Going through the entries below, copy out each line that contains "statement".

___ Source records

-- pv_equiv track=rewrite | github.com/ShamsAnsari/KattisSolutions | chartingprogress.py | chart_to_string
-- ===== SOURCE A (Python) =====
-- def chart_to_string(chart):
--     string = ""
--     num_rows = len(chart)
--     num_cols = len(chart[0])
--     for col in range(num_cols):
--         for row in range(num_rows):
--             string += chart[row][col]
--         string += "\n"
--     string += "\n"
--     return string
-- ===== SOURCE B (Python) =====
-- def chart_to_string(chart):
--     cols = [[] for _ in range(len(chart[0]))]
--     for row in chart:
--         for c, buf in enumerate(cols):
--             buf.append(row[c])
--     return "".join("".join(buf) + "\n" for buf in cols) + "\n"
-- ===== Notes on version B (the rewrite author's own statement) =====
-- stated objective: alternative
-- what changed: Instead of A's column-major double loop concatenating cell by cell onto one string, B makes a single row-major pass that distributes each row's cells into per-column accumulator lists and joins the buffers once at the end.
import Mathlib
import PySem

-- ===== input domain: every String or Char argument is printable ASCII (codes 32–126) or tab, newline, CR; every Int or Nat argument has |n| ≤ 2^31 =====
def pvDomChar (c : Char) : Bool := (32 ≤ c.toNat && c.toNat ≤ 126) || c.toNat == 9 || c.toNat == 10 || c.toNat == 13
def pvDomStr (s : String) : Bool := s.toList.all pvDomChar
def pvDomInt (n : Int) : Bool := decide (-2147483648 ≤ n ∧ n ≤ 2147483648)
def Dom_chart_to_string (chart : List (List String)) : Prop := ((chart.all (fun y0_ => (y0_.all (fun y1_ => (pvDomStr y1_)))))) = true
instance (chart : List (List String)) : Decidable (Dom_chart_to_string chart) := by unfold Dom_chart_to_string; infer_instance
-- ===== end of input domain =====

-- B replaces A's column-major double loop (cell-by-cell string appends) by one
-- row-major pass distributing cells into per-column accumulators, joined at the
-- end (objective: alternative decomposition of the traversal).

-- ===== PORT A =====
def chart_to_string (chart : List (List String)) : String :=
  let string : String := ""
  let num_rows : Int := chart.length
  let num_cols : Int := (PySem.List.pyGetD chart 0 []).length
  let string := (PySem.List.pyRange 0 num_cols 1).foldl
    (fun string col =>
      ((PySem.List.pyRange 0 num_rows 1).foldl
        (fun string row =>
          string ++ PySem.List.pyGetD (PySem.List.pyGetD chart row []) col "") string) ++ "\n")
    string
  string ++ "\n"

-- ===== PORT B =====
-- one pass over the rows; each row's cells are appended to the column buffers
def chart_to_string_alt (chart : List (List String)) : String :=
  let cols : List (List String) :=
    (List.range (PySem.List.pyGetD chart 0 []).length).map (fun _ => [])
  let cols := chart.foldl
    (fun cols row => cols.mapIdx (fun c buf => buf ++ [PySem.List.pyGetD row (c : Int) ""]))
    cols
  PySem.Str.join "" (cols.map (fun buf => PySem.Str.join "" buf ++ "\n")) ++ "\n"

-- ===== PRECONDITION & SPEC =====
-- Pre_ excludes exactly the inputs where A raises IndexError: the empty chart
-- (chart[0] fails) and charts with a row shorter than row 0 (chart[row][col] fails).
def Pre_chart_to_string (chart : List (List String)) : Prop :=
  chart ≠ [] ∧ ∀ r ∈ chart, (chart.headD []).length ≤ r.length
instance (chart : List (List String)) : Decidable (Pre_chart_to_string chart) := by
  unfold Pre_chart_to_string; infer_instance
def pvWitness_chart_to_string : List (List String) := [["a", "b"], ["c", "d"]]

def Spec_chart_to_string (chart : List (List String)) (out : String) : Prop := out = chart_to_string_alt chart
instance (chart : List (List String)) (out : String) : Decidable (Spec_chart_to_string chart out) := by unfold Spec_chart_to_string; infer_instance

-- ===== CLAIM (what is proved, stated in full; the proofs are below) =====
def Claim_equal_chart_to_string : Prop := ∀ (chart : List (List String)), Dom_chart_to_string chart → Pre_chart_to_string chart → Spec_chart_to_string chart (chart_to_string chart)
-- ===== LEMMAS AND PROOFS =====

-- joining with the empty separator is concatenation
theorem joinEmpty (l : List (List Char)) : PySem.Chars.join [] l = l.flatten := by
  induction l with
  | nil => simp [PySem.Chars.join_nil]
  | cons a t ih =>
    cases t with
    | nil => simp [PySem.Chars.join_singleton]
    | cons b u => simp [PySem.Chars.join_cons_cons, ih]

-- generic fold-of-appends lemma, at the character-list level
theorem foldl_toList {α : Type} (g : String → α → String) (p : α → List Char)
    (h : ∀ s x, (g s x).toList = s.toList ++ p x) :
    ∀ (l : List α) (init : String),
      (l.foldl g init).toList = init.toList ++ (l.map p).flatten := by
  intro l
  induction l with
  | nil => intro init; simp
  | cons x t ih => intro init; simp [List.foldl_cons, ih, h]

-- mapIdx over a map over range evaluates pointwise
theorem mapIdx_map_range {α β : Type} (g : Nat → α) (h : Nat → α → β) (L : Nat) :
    ((List.range L).map g).mapIdx h = (List.range L).map (fun i => h i (g i)) := by
  apply List.ext_getElem
  · simp
  · intro i h1 h2
    simp [List.getElem_mapIdx]

-- invariant of B's row pass: the buffers hold one entry per processed row
theorem fold_rows (L : Nat) :
    ∀ (rows : List (List String)) (g : Nat → List String),
      rows.foldl
        (fun cols row => cols.mapIdx (fun c buf => buf ++ [PySem.List.pyGetD row (c : Int) ""]))
        ((List.range L).map g)
      = (List.range L).map
          (fun c => g c ++ rows.map (fun r => PySem.List.pyGetD r (c : Int) "")) := by
  intro rows
  induction rows with
  | nil => intro g; simp
  | cons r rs ih =>
    intro g
    rw [List.foldl_cons, mapIdx_map_range, ih (fun c => g c ++ [PySem.List.pyGetD r (c : Int) ""])]
    simp

-- A's value, characterized as a flatten of column pieces
theorem chartA_toList (chart : List (List String)) (h : Pre_chart_to_string chart) :
    (chart_to_string chart).toList =
      ((List.range (chart.headD []).length).map
        (fun c => (chart.map (fun r => (r.getD c "").toList)).flatten ++ ("\n" : String).toList)).flatten
      ++ ("\n" : String).toList := by
  obtain ⟨hne, hall⟩ := h
  match chart with
  | r :: rs =>
    have key : ∀ (col : Int) (s : String),
        (((PySem.List.pyRange 0 (((r :: rs).length : Nat) : Int) 1).foldl
          (fun string row => string ++ PySem.List.pyGetD (PySem.List.pyGetD (r :: rs) row []) col "") s) ++ "\n").toList
        = s.toList ++ (((r :: rs).map (fun row => (PySem.List.pyGetD row col "").toList)).flatten ++ ("\n" : String).toList) := by
      intro col s
      rw [PySem.List.foldl_pyRange_zero_pyGetD' (r :: rs) [] (fun st row => st ++ PySem.List.pyGetD row col "") s]
      rw [String.toList_append]
      rw [foldl_toList (fun st row => st ++ PySem.List.pyGetD row col "")
            (fun row => (PySem.List.pyGetD row col "").toList) (by intro s x; simp) (r :: rs) s]
      simp
    have hw : PySem.List.pyGetD (r :: rs) 0 [] = r := by
      simp [PySem.List.pyGetD, PySem.List.pyGet?, PySem.List.pyIdx?]
    simp only [chart_to_string, hw]
    rw [PySem.List.pyRange_zero_nat r.length]
    rw [List.foldl_map]
    rw [String.toList_append]
    rw [foldl_toList
          (fun s (c : Nat) =>
            ((PySem.List.pyRange 0 (((r :: rs).length : Nat) : Int) 1).foldl
              (fun string row => string ++ PySem.List.pyGetD (PySem.List.pyGetD (r :: rs) row []) (↑c) "") s) ++ "\n")
          (fun c => ((r :: rs).map (fun row => (PySem.List.pyGetD row (↑c : Int) "").toList)).flatten ++ ("\n" : String).toList)
          (by intro s c; exact key (↑c) s) (List.range r.length) ""]
    simp [PySem.List.pyGetD_natCast]

-- B's value, same characterization
theorem chartB_toList (chart : List (List String)) (h : Pre_chart_to_string chart) :
    (chart_to_string_alt chart).toList =
      ((List.range (chart.headD []).length).map
        (fun c => (chart.map (fun r => (r.getD c "").toList)).flatten ++ ("\n" : String).toList)).flatten
      ++ ("\n" : String).toList := by
  obtain ⟨hne, hall⟩ := h
  match chart with
  | r :: rs =>
    have hw : PySem.List.pyGetD (r :: rs) 0 [] = r := by
      simp [PySem.List.pyGetD, PySem.List.pyGet?, PySem.List.pyIdx?]
    simp only [chart_to_string_alt, hw]
    rw [fold_rows r.length (r :: rs) (fun _ => [])]
    rw [String.toList_append]
    simp [PySem.Str.join, joinEmpty, List.map_map, Function.comp_def, String.toList_append,
      PySem.List.pyGetD_natCast]

-- ===== VERDICT (by name: the statement is the Claim_ definition above) =====
theorem chart_to_string_spec : Claim_equal_chart_to_string := by
  intro chart _ hpre
  unfold Spec_chart_to_string
  apply String.ext
  rw [chartA_toList chart hpre, chartB_toList chart hpre]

______

**Answer:**
-- ===== Notes on version B (the rewrite author's own statement) =====
-- ===== VERDICT (by name: the statement is the Claim_ definition above) =====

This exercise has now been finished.